Segment Start: Data to examine

-- pv_equiv track=rewrite | github.com/GUILHOT/AI-powered-customer-service-system | chatbot.py | find_category_and_product_only
-- ===== SOURCE A (Python) =====
-- def find_category_and_product_only(user_input, products_dict):
--     user_input = user_input.lower()
--     matched_products = []
--     for key, info in products_dict.items():
--         if (key in user_input or
--             any(word in user_input for word in key.split()) or
--             any(word in user_input for word in info["name"].lower().split())):
--             matched_products.append(info)
--     seen = set()
--     unique = []
--     for p in matched_products:
--         if p["name"] not in seen:
--             seen.add(p["name"])
--             unique.append(p)
--     return unique
-- ===== SOURCE B (Python) =====
-- def find_category_and_product_only(user_input, products_dict):
--     user_input = user_input.lower()
--     items = list(products_dict.items())
--
--     def matches(key, info):
--         return (key in user_input or
--                 any(word in user_input for word in key.split()) or
--                 any(word in user_input for word in info["name"].lower().split()))
--
--     return [info for i, (key, info) in enumerate(items)
--             if matches(key, info)
--             and not any(matches(k2, inf2) and inf2["name"] == info["name"]
--                         for k2, inf2 in items[:i])]
-- ===== Notes on version B (the rewrite author's own statement) =====
-- stated objective: alternative
-- what changed: A builds an intermediate matched list and then deduplicates it with a mutable seen-set fold; B is a declarative position-wise filter with no auxiliary set and no intermediate list: a product is emitted iff it matches and no earlier product both matches and shares its name, decided by re-scanning the prefix items[:i].
import Mathlib
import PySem

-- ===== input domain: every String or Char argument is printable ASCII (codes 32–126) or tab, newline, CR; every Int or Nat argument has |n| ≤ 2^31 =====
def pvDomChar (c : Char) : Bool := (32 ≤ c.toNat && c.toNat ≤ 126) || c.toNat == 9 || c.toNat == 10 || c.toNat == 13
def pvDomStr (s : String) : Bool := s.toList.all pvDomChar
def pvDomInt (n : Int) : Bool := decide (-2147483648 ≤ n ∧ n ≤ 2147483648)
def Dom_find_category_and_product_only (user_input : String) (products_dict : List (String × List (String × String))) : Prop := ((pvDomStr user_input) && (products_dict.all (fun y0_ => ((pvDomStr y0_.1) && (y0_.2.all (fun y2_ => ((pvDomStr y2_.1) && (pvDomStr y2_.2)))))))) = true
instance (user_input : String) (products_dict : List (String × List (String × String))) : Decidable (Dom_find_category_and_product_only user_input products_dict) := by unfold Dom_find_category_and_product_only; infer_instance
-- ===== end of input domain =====

-- B replaces A's seen-set dedup fold (with an intermediate matched list) by a declarative position-wise
-- filter: keep a product iff it matches and no earlier product both matches and shares its name (alternative decomposition, no auxiliary set).


-- ===== PORT A =====
-- info["name"] is ported as getD "name" ""; Pre_ requires the "name" key (Python raises KeyError without it).
def find_category_and_product_only (user_input : String) (products_dict : List (String × List (String × String))) : List (List (String × String)) :=
  let ui := PySem.Str.lower user_input
  let matched_products : List (List (String × String)) :=
    products_dict.foldl (fun acc kv =>
      if PySem.Str.isIn kv.1 ui
          || (PySem.Str.split₀ kv.1).any (fun word => PySem.Str.isIn word ui)
          || (PySem.Str.split₀ (PySem.Str.lower ((PySem.Dict.mk kv.2).getD "name" ""))).any
               (fun word => PySem.Str.isIn word ui)
      then acc ++ [kv.2] else acc) []
  let fin := matched_products.foldl
    (fun (st : PySem.Set String × List (List (String × String))) p =>
      if PySem.Set.contains st.1 ((PySem.Dict.mk p).getD "name" "") then st
      else (PySem.Set.add st.1 ((PySem.Dict.mk p).getD "name" ""), st.2 ++ [p]))
    (PySem.Set.empty, [])
  fin.2

-- ===== PORT B =====
-- port of Source B's local helper `matches` (closure over the lowered user input)
def pvMatches (ui : String) (key : String) (info : List (String × String)) : Bool :=
  PySem.Str.isIn key ui
    || (PySem.Str.split₀ key).any (fun word => PySem.Str.isIn word ui)
    || (PySem.Str.split₀ (PySem.Str.lower ((PySem.Dict.mk info).getD "name" ""))).any
         (fun word => PySem.Str.isIn word ui)

-- hand port of Python's enumerate(items) (exact: indices 0,1,2,… paired with the elements)
def pvEnumFrom {α : Type} (k : Nat) : List α → List (Nat × α)
  | [] => []
  | a :: t => (k, a) :: pvEnumFrom (k + 1) t

-- items[:i] with i ≥ 0 (an enumerate index) is List.take i — exact here
def find_category_and_product_only_alt (user_input : String) (products_dict : List (String × List (String × String))) : List (List (String × String)) :=
  let ui := PySem.Str.lower user_input
  let items := products_dict
  ((pvEnumFrom 0 items).filter (fun ikv =>
      pvMatches ui ikv.2.1 ikv.2.2
        && !((items.take ikv.1).any (fun kv2 =>
              pvMatches ui kv2.1 kv2.2
                && ((PySem.Dict.mk kv2.2).getD "name" "" == (PySem.Dict.mk ikv.2.2).getD "name" ""))))).map
    (fun ikv => ikv.2.2)

-- ===== PRECONDITION & SPEC =====
-- Pre_ excludes (a) inputs where Python raises KeyError: some product info lacks the "name" key, and
-- (b) association lists with duplicate keys (outer dict or an inner info dict), which denote no Python dict value.
def Pre_find_category_and_product_only (user_input : String) (products_dict : List (String × List (String × String))) : Prop :=
  (products_dict.map Prod.fst).Nodup ∧
  ∀ p ∈ products_dict, (p.2.map Prod.fst).Nodup ∧ (PySem.Dict.mk p.2).contains "name" = true
instance (user_input : String) (products_dict : List (String × List (String × String))) : Decidable (Pre_find_category_and_product_only user_input products_dict) := by unfold Pre_find_category_and_product_only; infer_instance
def pvWitness_find_category_and_product_only : String × (List (String × List (String × String))) :=
  ("cheap laptop please", [("laptop", [("name", "Laptop Pro"), ("price", "999")]), ("phone", [("name", "Phone X")])])

def Spec_find_category_and_product_only (user_input : String) (products_dict : List (String × List (String × String))) (out : List (List (String × String))) : Prop := out = find_category_and_product_only_alt user_input products_dict
instance (user_input : String) (products_dict : List (String × List (String × String))) (out : List (List (String × String))) : Decidable (Spec_find_category_and_product_only user_input products_dict out) := by unfold Spec_find_category_and_product_only; infer_instance

-- ===== CLAIM (what is proved, stated in full; the proofs are below) =====
def Claim_equal_find_category_and_product_only : Prop := ∀ (user_input : String) (products_dict : List (String × List (String × String))), Dom_find_category_and_product_only user_input products_dict → Pre_find_category_and_product_only user_input products_dict → Spec_find_category_and_product_only user_input products_dict (find_category_and_product_only user_input products_dict)

-- ===== LEMMAS AND PROOFS =====

-- A's first pass (append-if fold) builds the filtered projections.
theorem pv_foldl_if_append {α β : Type} (m : α → Bool) (f : α → β) :
    ∀ (l : List α) (acc : List β),
      l.foldl (fun acc x => if m x then acc ++ [f x] else acc) acc
        = acc ++ (l.filter m).map f := by
  intro l
  induction l with
  | nil => simp
  | cons x t ih =>
    intro acc
    by_cases h : m x <;> simp [h, ih]

-- recursive form of A's dedup fold
def pvDedupRec {β γ : Type} [BEq γ] (g : β → γ) : List β → PySem.Set γ → List β
  | [], _ => []
  | p :: t, S =>
    if PySem.Set.contains S (g p) then pvDedupRec g t S
    else p :: pvDedupRec g t (PySem.Set.add S (g p))

theorem pv_dedup_fold {β γ : Type} [BEq γ] (g : β → γ) :
    ∀ (ys : List β) (S : PySem.Set γ) (acc : List β),
      (ys.foldl (fun st p =>
          if PySem.Set.contains st.1 (g p) then st
          else (PySem.Set.add st.1 (g p), st.2 ++ [p])) (S, acc)).2
        = acc ++ pvDedupRec g ys S := by
  intro ys
  induction ys with
  | nil => simp [pvDedupRec]
  | cons p t ih =>
    intro S acc
    rw [List.foldl_cons]
    cases h : PySem.Set.contains S (g p)
    · rw [if_neg Bool.false_ne_true, ih]
      simp only [pvDedupRec, h, Bool.false_eq_true, if_false]
      simp [List.append_assoc]
    · rw [if_pos rfl, ih]
      simp only [pvDedupRec, h, if_true]

-- the common specification both programs compute
def pvSpec {α β γ : Type} [BEq γ] (m : α → Bool) (h : α → β) (g : β → γ) :
    List α → PySem.Set γ → List β
  | [], _ => []
  | x :: t, S =>
    if m x then
      (if PySem.Set.contains S (g (h x)) then pvSpec m h g t S
       else h x :: pvSpec m h g t (PySem.Set.add S (g (h x))))
    else pvSpec m h g t S

theorem pv_dedupRec_filter_map {α β γ : Type} [BEq γ] (m : α → Bool) (h : α → β) (g : β → γ) :
    ∀ (xs : List α) (S : PySem.Set γ),
      pvDedupRec g ((xs.filter m).map h) S = pvSpec m h g xs S := by
  intro xs
  induction xs with
  | nil => intro S; rfl
  | cons x t ih =>
    intro S
    cases hm : m x
    · simp only [List.filter_cons, hm, Bool.false_eq_true, if_false, pvSpec, ih]
    · simp only [List.filter_cons, hm, if_true, List.map_cons, pvSpec]
      cases hc : PySem.Set.contains S (g (h x)) <;>
        simp only [pvDedupRec, hc, Bool.false_eq_true, if_false, if_true, ih]

theorem pv_contains_add {γ : Type} [BEq γ] [LawfulBEq γ] (S : PySem.Set γ) (v s : γ) :
    PySem.Set.contains (PySem.Set.add S v) s = (PySem.Set.contains S s || v == s) := by
  rw [Bool.eq_iff_iff]
  simp only [Bool.or_eq_true, PySem.Set.contains_iff, PySem.Set.mem_add, beq_iff_eq]
  constructor
  · rintro (hmem | hmem)
    · exact Or.inl hmem
    · exact Or.inr hmem.symm
  · rintro (hmem | hmem)
    · exact Or.inl hmem
    · exact Or.inr hmem.symm

-- B's enumerate-filter equals pvSpec, given the seen-set invariant over the processed prefix.
theorem pv_enum_filter {α β γ : Type} [BEq γ] [LawfulBEq γ] (m : α → Bool) (h : α → β) (g : β → γ) :
    ∀ (xs full : List α) (k : Nat) (S : PySem.Set γ),
      full.drop k = xs →
      (∀ s : γ, PySem.Set.contains S s
          = (full.take k).any (fun y => m y && (g (h y) == s))) →
      ((pvEnumFrom k xs).filter (fun ix =>
          m ix.2 && !((full.take ix.1).any (fun y => m y && (g (h y) == g (h ix.2)))))).map
          (fun ix => h ix.2)
        = pvSpec m h g xs S := by
  intro xs
  induction xs with
  | nil => intro full k S _ _; rfl
  | cons x t ih =>
    intro full k S hdrop hS
    have hget : full[k]? = some x := by
      rw [← List.head?_drop, hdrop]; rfl
    have htake : full.take (k + 1) = full.take k ++ [x] := by
      rw [List.take_add_one, hget]; rfl
    have hdrop' : full.drop (k + 1) = t := by
      have h1 : full.drop (k + 1) = (full.drop k).drop 1 := by
        rw [List.drop_drop]
      rw [h1, hdrop]; rfl
    have hcond : (full.take k).any (fun y => m y && (g (h y) == g (h x)))
        = PySem.Set.contains S (g (h x)) := (hS (g (h x))).symm
    simp only [pvEnumFrom, List.filter_cons]
    cases hm : m x
    · simp only [Bool.false_and, Bool.false_eq_true, if_false, pvSpec, hm]
      exact ih full (k + 1) S hdrop' (by
        intro s
        rw [htake, List.any_append, hS s]
        simp only [List.any_cons, List.any_nil, hm, Bool.false_and, Bool.or_false])
    · cases hc : PySem.Set.contains S (g (h x))
      · -- new matching name: head kept on both sides
        rw [hcond, hc]
        simp only [Bool.not_false, Bool.and_true, if_true, List.map_cons,
          pvSpec, hm, hc, Bool.false_eq_true, if_false]
        refine congrArg (h x :: ·) ?_
        exact ih full (k + 1) (PySem.Set.add S (g (h x))) hdrop' (by
          intro s
          rw [htake, List.any_append, pv_contains_add, hS s]
          simp only [List.any_cons, List.any_nil, hm, Bool.true_and, Bool.or_false])
      · -- duplicate name: head dropped on both sides
        rw [hcond, hc]
        simp only [Bool.not_true, Bool.and_false, Bool.false_eq_true, if_false,
          pvSpec, hm, hc, if_true]
        exact ih full (k + 1) S hdrop' (by
          intro s
          rw [htake, List.any_append]
          cases hbe : (g (h x) == s)
          · rw [hS s]
            simp only [List.any_cons, List.any_nil, hbe, Bool.and_false, Bool.or_false]
          · have hxs : g (h x) = s := eq_of_beq hbe
            subst hxs
            rw [hcond, hc]
            simp only [List.any_cons, List.any_nil, hm, hbe, Bool.and_true,
              Bool.or_false, Bool.true_or])

-- ===== VERDICT (by name: the statement is the Claim_ definition above) =====
theorem find_category_and_product_only_spec : Claim_equal_find_category_and_product_only := by
  intro user_input products_dict _ _
  unfold Spec_find_category_and_product_only
  unfold find_category_and_product_only find_category_and_product_only_alt
  dsimp only
  rw [pv_foldl_if_append, List.nil_append, pv_dedup_fold, List.nil_append,
    pv_dedupRec_filter_map]
  unfold pvMatches
  exact (pv_enum_filter
    (fun kv : String × List (String × String) =>
      PySem.Str.isIn kv.1 (PySem.Str.lower user_input)
        || (PySem.Str.split₀ kv.1).any (fun word => PySem.Str.isIn word (PySem.Str.lower user_input))
        || (PySem.Str.split₀ (PySem.Str.lower ((PySem.Dict.mk kv.2).getD "name" ""))).any
             (fun word => PySem.Str.isIn word (PySem.Str.lower user_input)))
    Prod.snd
    (fun info => (PySem.Dict.mk info).getD "name" "")
    products_dict products_dict 0 PySem.Set.empty rfl (by intro s; rfl)).symm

Segment End: Data to examine

== Exercise description ==
Your reply should be the lines from the one that contains "(fun info =>" through the end of the listing above, repeated exactly.

== Task answer ==
    (fun info => (PySem.Dict.mk info).getD "name" "")
    products_dict products_dict 0 PySem.Set.empty rfl (by intro s; rfl)).symm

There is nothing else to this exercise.